A total of 66 homeopathic products have been withdrawn for not presenting the required documentation for authorization, as stated in the Royal Decree 1345/2007, of October 11.
These products are, according to the schedule set by the standard, within the first cycle of evaluation, which ended on April 30 and which covered the dossiers of the products with therapeutic indication and those without therapeutic indication whose route of administration is injectable The products within this group that have submitted the documentation are in the first evaluation process by the AEMPS. When finalizing said evaluation will be when it is determined if they are authorized and, in his case, the conditions of prescription of this type of products and when they must include in the cardboard and prospect the legends that allow the correct identification of the same.
On April 30, the AEMPS announced the publication of the Ministerial order that determined the minimum requirements and the procedure for the homeopathic products covered by the transitory provision six of the Royal Decree 1345/2007, of October 11 , will be adapted to the registry as foreseen in the Directive 2001/83 / EC of the European Parliament and of the Council, of November 6, 2001.
The publication opened a deadline for holders of homeopathic products to inform AEMPS of its intention to adapt to the provisions of the aforementioned Royal Decree.
Once that period was over, the AEMPS published the resolution that establishes the list of homeopathic products communicated and set the schedule for the holders to request the corresponding marketing authorization. Only the homeopathic products that are included in this resolution may continue to be marketed until their evaluation and subsequent decision. The rest of homeopathic products can not continue to be commercialized and, therefore, those that are in pharmacies have been withdrawn. In this resolution, a total of 2,008 products were published.
It is important to note that the products included in this resolution are not products authorized by the AEMPS. The resolution allows the products that are still marketed under the sixth transitory provision of Royal Decree 1345/2007, of October 11, until its evaluation occurs and the authorization is resolved. If it were resolved not to authorize, the denied products would have to leave the market. Likewise, if the period for the presentation of the dossiers has ended, the owner would not have presented it, the product will no longer be immediately covered by the aforementioned sixth transitory provision and must leave the market.

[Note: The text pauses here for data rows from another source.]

-- pv_equiv track=rewrite | github.com/P1X3R/alpha-minus-one | decode_move.py | _parse_queen_style_move
-- ===== SOURCE A (Python) =====
-- QUEEN_MOVE_START = 0
--
-- QUEEN_MOVE_END = 55  # Represents 8 directions * 7 possible distances = 56 layers (0-55)
--
-- def _parse_queen_style_move(
--     move_layer: int, from_rank: int, from_file: int
-- ) -> tuple[int, int]:
--     """
--     Parses a 'queen-style' move layer (0-55) to determine the destination square.
--     These layers encode moves that are similar to how a queen, rook, or bishop moves
--     (i.e., straight or diagonal lines for a certain distance).
--
--     Args:
--         move_layer (int): The integer representing the specific queen-style move.
--                           Ranges from 0 to 55.
--         from_rank (int): The 0-indexed rank (row) of the starting square.
--         from_file (int): The 0-indexed file (column) of the starting square.
--
--     Returns:
--         tuple[int, int]: A tuple containing the 0-indexed rank and file of the
--                          destination square (to_rank, to_file).
--
--     Raises:
--         ValueError: If the `move_layer` is outside the expected range for
--                     queen-style moves.
--     """
--     to_rank: int = from_rank
--     to_file: int = from_file
--     distance: int
--
--     # Define the 8 cardinal and intercardinal directions.
--     # Each tuple contains (start_layer_index, end_layer_index, rank_change, file_change).
--     directions = [
--         (0, 6, 1, 0),  # North (dr=1, df=0)
--         (7, 13, 1, 1),  # North-East (dr=1, df=1)
--         (14, 20, 0, 1),  # East (dr=0, df=1)
--         (21, 27, -1, 1),  # South-East (dr=-1, df=1)
--         (28, 34, -1, 0),  # South (dr=-1, df=0)
--         (35, 41, -1, -1),  # South-West (dr=-1, df=-1)
--         (42, 48, 0, -1),  # West (dr=0, df=-1)
--         (49, 55, 1, -1),  # North-West (dr=1, df=-1)
--     ]
--
--     for start, end, direction_rank, direction_file in directions:
--         if QUEEN_MOVE_START <= move_layer <= QUEEN_MOVE_END:  # Ensure move_layer is within the valid range
--             if move_layer >= start and move_layer <= end:
--                 # Calculate the distance from the starting square.
--                 # Each direction block (e.g., 0-6 for North) represents distances 1 through 7.
--                 distance = (move_layer - start) + 1
--                 to_rank = from_rank + distance * direction_rank
--                 to_file = from_file + distance * direction_file
--                 return to_rank, to_file
--
--     raise ValueError(f"Invalid move_layer for queen-style move: {move_layer}")
-- ===== SOURCE B (Python) =====
-- _QUEEN_DIRS = [(1, 0), (1, 1), (0, 1), (-1, 1), (-1, 0), (-1, -1), (0, -1), (1, -1)]
--
-- def _parse_queen_style_move(move_layer: int, from_rank: int, from_file: int) -> tuple[int, int]:
--     if not (0 <= move_layer <= 55):
--         raise ValueError(f"Invalid move_layer for queen-style move: {move_layer}")
--     direction_index, offset = divmod(move_layer, 7)
--     distance = offset + 1
--     dr, df = _QUEEN_DIRS[direction_index]
--     return from_rank + distance * dr, from_file + distance * df
-- ===== Notes on version B (the rewrite author's own statement) =====
-- stated objective: simpler
-- what changed: Replaces the linear scan over 8 direction blocks with direct arithmetic: divmod(move_layer, 7) gives the direction index and distance, indexing a fixed (dr, df) table.
import Mathlib
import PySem

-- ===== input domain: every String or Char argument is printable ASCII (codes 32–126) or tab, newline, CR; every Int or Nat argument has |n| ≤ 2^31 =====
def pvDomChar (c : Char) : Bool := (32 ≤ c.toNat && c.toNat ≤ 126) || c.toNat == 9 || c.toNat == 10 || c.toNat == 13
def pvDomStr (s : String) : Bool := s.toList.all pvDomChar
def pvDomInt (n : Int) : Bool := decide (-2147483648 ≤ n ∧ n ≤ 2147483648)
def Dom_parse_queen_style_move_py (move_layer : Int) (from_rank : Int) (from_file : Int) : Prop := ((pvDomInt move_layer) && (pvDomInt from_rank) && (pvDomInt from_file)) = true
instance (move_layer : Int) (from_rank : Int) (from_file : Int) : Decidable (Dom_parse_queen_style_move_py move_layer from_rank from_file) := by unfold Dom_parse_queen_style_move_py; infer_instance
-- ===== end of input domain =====

-- B replaces A's linear scan over direction blocks with divmod arithmetic plus one table lookup (objective: simpler).
-- ===== PORT A =====
-- the directions table of A: (start, end, dr, df)
def pvDirectionsA : List (Int × Int × Int × Int) :=
  [(0, 6, 1, 0), (7, 13, 1, 1), (14, 20, 0, 1), (21, 27, -1, 1),
   (28, 34, -1, 0), (35, 41, -1, -1), (42, 48, 0, -1), (49, 55, 1, -1)]

-- A's for-loop with early return; none = the fall-through 'raise ValueError' (excluded by Pre_)
def pvScanA (move_layer from_rank from_file : Int) : List (Int × Int × Int × Int) → Option (Int × Int)
  | [] => none
  | (start, stop, dr, df) :: rest =>
    if 0 ≤ move_layer ∧ move_layer ≤ 55 then
      if move_layer ≥ start ∧ move_layer ≤ stop then
        let distance := (move_layer - start) + 1
        some (from_rank + distance * dr, from_file + distance * df)
      else pvScanA move_layer from_rank from_file rest
    else pvScanA move_layer from_rank from_file rest

def parse_queen_style_move_py (move_layer : Int) (from_rank : Int) (from_file : Int) : Int × Int :=
  (pvScanA move_layer from_rank from_file pvDirectionsA).getD (0, 0)

-- ===== PORT B =====
def pvQueenDirs : List (Int × Int) :=
  [(1, 0), (1, 1), (0, 1), (-1, 1), (-1, 0), (-1, -1), (0, -1), (1, -1)]

-- B's out-of-range branch raises ValueError (excluded by Pre_); (0, 0) stands for that raise
def parse_queen_style_move_py_alt (move_layer : Int) (from_rank : Int) (from_file : Int) : Int × Int :=
  if 0 ≤ move_layer ∧ move_layer ≤ 55 then
    let direction_index := PySem.Int.floordiv move_layer 7
    let offset := PySem.Int.mod move_layer 7
    let distance := offset + 1
    let p := (PySem.List.pyGet? pvQueenDirs direction_index).getD (0, 0)
    (from_rank + distance * p.1, from_file + distance * p.2)
  else (0, 0)

-- ===== PRECONDITION & SPEC =====
-- A raises ValueError (and B likewise) exactly when move_layer is outside 0..55
def Pre_parse_queen_style_move_py (move_layer : Int) (from_rank : Int) (from_file : Int) : Prop :=
  0 ≤ move_layer ∧ move_layer ≤ 55
instance (move_layer : Int) (from_rank : Int) (from_file : Int) : Decidable (Pre_parse_queen_style_move_py move_layer from_rank from_file) := by unfold Pre_parse_queen_style_move_py; infer_instance

def pvWitness_parse_queen_style_move_py : Int × Int × Int := (17, 3, 4)

def Spec_parse_queen_style_move_py (move_layer : Int) (from_rank : Int) (from_file : Int) (out : Int × Int) : Prop := out = parse_queen_style_move_py_alt move_layer from_rank from_file
instance (move_layer : Int) (from_rank : Int) (from_file : Int) (out : Int × Int) : Decidable (Spec_parse_queen_style_move_py move_layer from_rank from_file out) := by unfold Spec_parse_queen_style_move_py; infer_instance

-- ===== CLAIM (what is proved, stated in full; the proofs are below) =====
def Claim_equal_parse_queen_style_move_py : Prop := ∀ (move_layer : Int) (from_rank : Int) (from_file : Int), Dom_parse_queen_style_move_py move_layer from_rank from_file → Pre_parse_queen_style_move_py move_layer from_rank from_file → Spec_parse_queen_style_move_py move_layer from_rank from_file (parse_queen_style_move_py move_layer from_rank from_file)

-- ===== LEMMAS AND PROOFS =====

-- ===== VERDICT (by name: the statement is the Claim_ definition above) =====
theorem parse_queen_style_move_py_spec : Claim_equal_parse_queen_style_move_py := by
  intro move_layer from_rank from_file _ hpre
  obtain ⟨h0, h55⟩ := hpre
  unfold Spec_parse_queen_style_move_py parse_queen_style_move_py parse_queen_style_move_py_alt
  interval_cases move_layer <;>
    simp [pvScanA, pvDirectionsA, pvQueenDirs, PySem.Int.floordiv, PySem.Int.mod,
          PySem.List.pyGet?, PySem.List.pyIdx?]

In accordance with the schedule set, six cycles of presentation of dossiers and evaluation have been established. The first cycle will cover the request of the files requested with therapeutic indication (they will be evaluated as the rest of the medicines following the same scientific principles) and those without therapeutic indication whose route of administration is injectable. In the established period, which ended on April 30, the holders had to present the dossiers in electronic format (eCTD) with the corresponding documentation that endorses the possible authorization of their products according to the two existing legal bases (for products claiming or not a therapeutic indication).
As the calendar is fulfilled, the AEMPS website will be updated with all the information about it and the list of all the homeopathic products that it affects.